Correct me if i'm wrong, but the problem lies in these two lines:
$rs = mysql_query("SELECT * FROM ".$membertable." WHERE username = '$username' AND password = '$password' ");
$result = mysql_db_query($db,$rs,$cid);
I think your doing things twice here. mysql_query would return an error if an database wasn't selected already.
mysql_db_query returns nothing because it looks something like:
mysql_db_query("database","Resource id #2","Resource id #1");
The second arg is not a proper SQL-String, it's a resource id.
I didn't test, but i looked strange to me.

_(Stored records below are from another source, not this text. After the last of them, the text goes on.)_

-- pv_equiv track=rewrite | github.com/gillianjansen/cisc121-final-project | app.py | library_binary_search
-- ===== SOURCE A (Python) =====
-- def library_binary_search(bookshelf, target_book):
--     # this performs a binary search to find a target book in an alphabetically-ordered bookshelf
--     # parameters:
--         # bookshelf (list): a sorted list of book titles (string)
--         # target_book (str): the title of the ook the user is looking for
--     # returns:
--         # str: a step-by-step log of the search process to display in the ui
--
--     search_log = f"Searching for: '{target_book}'\n" # going to build a log so that the user can see updates on what the search is doing
--     search_log += "-" * 40 + "\n"
--
--     if not target_book.strip(): # for if the user clicks search without typing anything
--         return "Please enter a book title to search for."
--
--     low = 0 # low is index of first book in the list/search range
--     high = len(bookshelf) - 1 # high is the index of the last book
--
--     while low <= high: # search as long as low has not crossed high index
--         mid = (low + high) // 2  # find the exact middle of the list using floor division
--         current_book = bookshelf[mid]
--
--         search_log += f"Checking the middle of the current section (Index {mid}). \n"
--         search_log += f"The middle book is: '{current_book}'. \n"
--
--         target_lower = target_book.lower() # converting everything to lowercase in the event that the user types in "Title" and/or "title"
--         current_lower = current_book.lower()
--
--         # option 1. middle is the book
--         if current_lower == target_lower:
--             search_log += f"Success! We found '{current_book}'. \n"
--             return search_log # we found it, so we stop the function and return the log
--
--         # option 2. target book comes alphabetically after the current book
--         elif current_lower < target_lower:
--             search_log += f"'{target_book}' comes after '{current_book}' alphabetically. \n"
--             search_log += "Ignoring left half of the shelf. \n\n"
--             low = mid + 1 # moving the low index up past the middle book (cuz we already searched the middle index)
--
--         # option 3. target book comes alphabetically before the current book
--         else:
--             search_log += f"'{target_book}' comes before '{current_book}' alphabetically. \n"
--             search_log += "Ignoring right half of the shelf. \n\n"
--             high = mid - 1 # moving the high index down past the middle
--
--     search_log += "Search complete. The book is not currently on this shelf." # this is if the loop finishes and we haven't returned the success message (aka the book isnt there)
--     return search_log
-- ===== SOURCE B (Python) =====
-- def _render_step(target_book, step):
--     # renders one probe record as the exact log text A produces for that step
--     mid, book, c = step
--     text = f"Checking the middle of the current section (Index {mid}). \n"
--     text += f"The middle book is: '{book}'. \n"
--     if c == 0:
--         text += f"Success! We found '{book}'. \n"
--     elif c < 0:
--         text += f"'{target_book}' comes after '{book}' alphabetically. \n"
--         text += "Ignoring left half of the shelf. \n\n"
--     else:
--         text += f"'{target_book}' comes before '{book}' alphabetically. \n"
--         text += "Ignoring right half of the shelf. \n\n"
--     return text
--
--
-- def library_binary_search(bookshelf, target_book):
--     # two phases: a recursive probe that records the trace of the binary search,
--     # then a renderer that turns the trace into the log text
--     header = f"Searching for: '{target_book}'\n" + "-" * 40 + "\n"
--
--     if not target_book.strip():
--         return "Please enter a book title to search for."
--
--     t = target_book.lower()
--
--     def probes(low, high):
--         # returns (list of (mid, book, cmp) records, the found book or None)
--         if low > high:
--             return [], None
--         mid = (low + high) // 2
--         book = bookshelf[mid]
--         b = book.lower()
--         if b == t:
--             return [(mid, book, 0)], book
--         elif b < t:
--             steps, found = probes(mid + 1, high)
--             return [(mid, book, -1)] + steps, found
--         else:
--             steps, found = probes(low, mid - 1)
--             return [(mid, book, 1)] + steps, found
--
--     steps, found = probes(0, len(bookshelf) - 1)
--
--     body = ""
--     for step in steps:
--         body += _render_step(target_book, step)
--     if found is None:
--         body += "Search complete. The book is not currently on this shelf."
--     return header + body
-- ===== Notes on version B (the rewrite author's own statement) =====
-- stated objective: alternative
-- what changed: B splits the work into two phases: a recursive binary-search probe that returns the trace of (mid, book, comparison) records plus the found book, and a separate renderer that turns that trace into the exact log text, instead of A's single while loop that interleaves searching with string accumulation.
import Mathlib
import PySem

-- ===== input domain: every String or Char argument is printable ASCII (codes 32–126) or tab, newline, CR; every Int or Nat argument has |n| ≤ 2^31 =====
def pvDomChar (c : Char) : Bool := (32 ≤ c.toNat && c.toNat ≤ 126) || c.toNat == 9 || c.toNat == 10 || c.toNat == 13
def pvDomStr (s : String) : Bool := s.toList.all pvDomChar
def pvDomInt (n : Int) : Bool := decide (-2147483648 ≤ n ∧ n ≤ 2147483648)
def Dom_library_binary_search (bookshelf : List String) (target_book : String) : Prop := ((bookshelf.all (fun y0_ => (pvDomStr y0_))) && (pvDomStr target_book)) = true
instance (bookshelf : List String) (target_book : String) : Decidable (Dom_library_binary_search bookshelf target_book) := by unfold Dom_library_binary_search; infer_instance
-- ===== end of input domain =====

-- B is an alternative decomposition (compute the probe trace recursively, then render it); same cost, identical log text.

-- ===== PORT A =====
-- A's while loop as fuel-guarded recursion over (low, high, search_log); fuel = length+1 always
-- suffices since high-low shrinks each pass, so the fuel-0 branch is never reached from the top call.
def pvALoop (bookshelf : List String) (target_book : String) (fuel : Nat) (low high : Int) (search_log : String) : String :=
  match fuel with
  | 0 => search_log ++ "Search complete. The book is not currently on this shelf."
  | fuel + 1 =>
    if low ≤ high then
      let mid := PySem.Int.floordiv (low + high) 2
      let current_book := PySem.List.pyGetD bookshelf mid ""  -- index always in range (0 ≤ low ≤ mid ≤ high < len)
      let log1 := search_log ++ "Checking the middle of the current section (Index " ++ PySem.Int.toStr mid ++ "). \n"
                    ++ "The middle book is: '" ++ current_book ++ "'. \n"
      let target_lower := PySem.Str.lower target_book
      let current_lower := PySem.Str.lower current_book
      if current_lower = target_lower then
        log1 ++ "Success! We found '" ++ current_book ++ "'. \n"
      else if current_lower < target_lower then
        pvALoop bookshelf target_book fuel (mid + 1) high
          (log1 ++ "'" ++ target_book ++ "' comes after '" ++ current_book ++ "' alphabetically. \n"
                ++ "Ignoring left half of the shelf. \n\n")
      else
        pvALoop bookshelf target_book fuel low (mid - 1)
          (log1 ++ "'" ++ target_book ++ "' comes before '" ++ current_book ++ "' alphabetically. \n"
                ++ "Ignoring right half of the shelf. \n\n")
    else
      search_log ++ "Search complete. The book is not currently on this shelf."

def library_binary_search (bookshelf : List String) (target_book : String) : String :=
  let search_log := "Searching for: '" ++ target_book ++ "'\n" ++ "----------------------------------------" ++ "\n"
  if (PySem.Str.strip target_book) = "" then
    "Please enter a book title to search for."
  else
    pvALoop bookshelf target_book (bookshelf.length + 1) 0 (bookshelf.length - 1) search_log

-- ===== PORT B =====
-- phase 1: the recursive probe, returning the trace and the found book (if any); same fuel guard
def pvBProbes (bookshelf : List String) (t : String) (fuel : Nat) (low high : Int) : List (Int × String × Int) × Option String :=
  match fuel with
  | 0 => ([], none)
  | fuel + 1 =>
    if low ≤ high then
      let mid := PySem.Int.floordiv (low + high) 2
      let book := PySem.List.pyGetD bookshelf mid ""  -- index always in range, as in A
      let b := PySem.Str.lower book
      if b = t then ([(mid, book, 0)], some book)
      else if b < t then
        let r := pvBProbes bookshelf t fuel (mid + 1) high
        ((mid, book, -1) :: r.1, r.2)
      else
        let r := pvBProbes bookshelf t fuel low (mid - 1)
        ((mid, book, 1) :: r.1, r.2)
    else ([], none)

-- phase 2: render one probe record
def pvRenderStep (target_book : String) (step : Int × String × Int) : String :=
  let text := "Checking the middle of the current section (Index " ++ PySem.Int.toStr step.1 ++ "). \n"
                ++ "The middle book is: '" ++ step.2.1 ++ "'. \n"
  if step.2.2 = 0 then
    text ++ "Success! We found '" ++ step.2.1 ++ "'. \n"
  else if step.2.2 < 0 then
    text ++ "'" ++ target_book ++ "' comes after '" ++ step.2.1 ++ "' alphabetically. \n"
         ++ "Ignoring left half of the shelf. \n\n"
  else
    text ++ "'" ++ target_book ++ "' comes before '" ++ step.2.1 ++ "' alphabetically. \n"
         ++ "Ignoring right half of the shelf. \n\n"

def library_binary_search_alt (bookshelf : List String) (target_book : String) : String :=
  let header := "Searching for: '" ++ target_book ++ "'\n" ++ "----------------------------------------" ++ "\n"
  if (PySem.Str.strip target_book) = "" then
    "Please enter a book title to search for."
  else
    let r := pvBProbes bookshelf (PySem.Str.lower target_book) (bookshelf.length + 1) 0 (bookshelf.length - 1)
    let body := r.1.foldl (fun acc step => acc ++ pvRenderStep target_book step) ""
    let body := if r.2.isNone then body ++ "Search complete. The book is not currently on this shelf." else body
    header ++ body

-- ===== PRECONDITION & SPEC =====
def Spec_library_binary_search (bookshelf : List String) (target_book : String) (out : String) : Prop := out = library_binary_search_alt bookshelf target_book
instance (bookshelf : List String) (target_book : String) (out : String) : Decidable (Spec_library_binary_search bookshelf target_book out) := by unfold Spec_library_binary_search; infer_instance

-- ===== CLAIM (what is proved, stated in full; the proofs are below) =====
def Claim_equal_library_binary_search : Prop := ∀ (bookshelf : List String) (target_book : String), Dom_library_binary_search bookshelf target_book → Spec_library_binary_search bookshelf target_book (library_binary_search bookshelf target_book)

-- ===== LEMMAS AND PROOFS =====

theorem pvFoldl_append_str {α : Type} (f : α → String) (l : List α) (s : String) :
    l.foldl (fun acc x => acc ++ f x) s = s ++ l.foldl (fun acc x => acc ++ f x) "" := by
  induction l generalizing s with
  | nil => simp
  | cons x xs ih =>
    simp only [List.foldl_cons]
    rw [ih (s ++ f x), ih ("" ++ f x)]
    simp [String.append_assoc]

-- the loop invariant: A's loop from (low, high) appends exactly the rendered trace of B's probe
theorem pvLoop_eq_probes (bookshelf : List String) (target_book : String) :
    ∀ (fuel : Nat) (low high : Int) (log : String),
      pvALoop bookshelf target_book fuel low high log =
        log ++ (pvBProbes bookshelf (PySem.Str.lower target_book) fuel low high).1.foldl
                 (fun acc step => acc ++ pvRenderStep target_book step) ""
            ++ (if (pvBProbes bookshelf (PySem.Str.lower target_book) fuel low high).2.isNone then
                  "Search complete. The book is not currently on this shelf." else "") := by
  intro fuel
  induction fuel with
  | zero => intro low high log; simp [pvALoop, pvBProbes]
  | succ fuel ih =>
    intro low high log
    rw [pvALoop, pvBProbes]
    by_cases h : low ≤ high
    · simp only [if_pos h]
      by_cases h1 : PySem.Str.lower (PySem.List.pyGetD bookshelf (PySem.Int.floordiv (low + high) 2) "")
                      = PySem.Str.lower target_book
      · simp only [if_pos h1]
        simp [pvRenderStep, String.append_assoc]
      · simp only [if_neg h1]
        by_cases h2 : PySem.Str.lower (PySem.List.pyGetD bookshelf (PySem.Int.floordiv (low + high) 2) "")
                        < PySem.Str.lower target_book
        · simp only [if_pos h2]
          rw [ih]
          simp only [List.foldl_cons]
          simp only [pvRenderStep]
          conv_rhs => rw [pvFoldl_append_str]
          simp [String.append_assoc]
        · simp only [if_neg h2]
          rw [ih]
          simp only [List.foldl_cons]
          simp only [pvRenderStep]
          conv_rhs => rw [pvFoldl_append_str]
          simp [String.append_assoc]
    · simp only [if_neg h]
      simp

-- ===== VERDICT (by name: the statement is the Claim_ definition above) =====
theorem library_binary_search_spec : Claim_equal_library_binary_search := by
  intro bookshelf target_book _
  unfold Spec_library_binary_search library_binary_search library_binary_search_alt
  by_cases h : PySem.Str.strip target_book = ""
  · simp only [if_pos h]
  · simp only [if_neg h]
    rw [pvLoop_eq_probes bookshelf target_book (bookshelf.length + 1) 0 (bookshelf.length - 1)]
    split_ifs with hf <;> simp [String.append_assoc]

The following would do (i think):
<?
require "".$DOCUMENT_ROOT."/cgi-bin/connect.php";
if ($REQUEST_METHOD=="POST") {
// if no db is selected uncomment the following line
#mysql_select_db($db,$cid);
$rs = mysql_query("SELECT * FROM ".$membertable." WHERE username = '$username' AND password = '$password' ",$cid);
//make sure that the query returned something because failed
//queries return 0 and not a resource
if ((bool)$rs)) {
//if the user exists
if (mysql_num_rows($result)>0) {
echo("The user already exists, please try again<br><br>".$back."");
} else {
//the user does not exist set him into the user table
$sql = mysql_query("INSERT INTO ".$membertable." (username, password) VALUES ( '$username', '$password' ) ");
echo("You have registered!");
} //end if
} else {
echo "Register Form:<br>
<form action='".$PHP_SELF."' method='post'>
<table>
<tr><td>Name</td><td><input type='textfield' name='username'></td></tr>
<tr><td>Password</td><td><input type='textfield' name='password'></td></tr>
<tr><td colspan=2><input type='submit' value='Register!'></td></tr>
</table>
</form>";
} //end if
//now we error trap the empty set
} else {
//send out appropriate resonpse
echo 'user not found in database please try again.'
} //end if
?>
For mysql_db_query() look in the manual and you will find:
Note: This function has been deprecated since PHP 4.0.6. Do not use this function. Use mysql_select_db() and mysql_query() instead.
Hope it helped.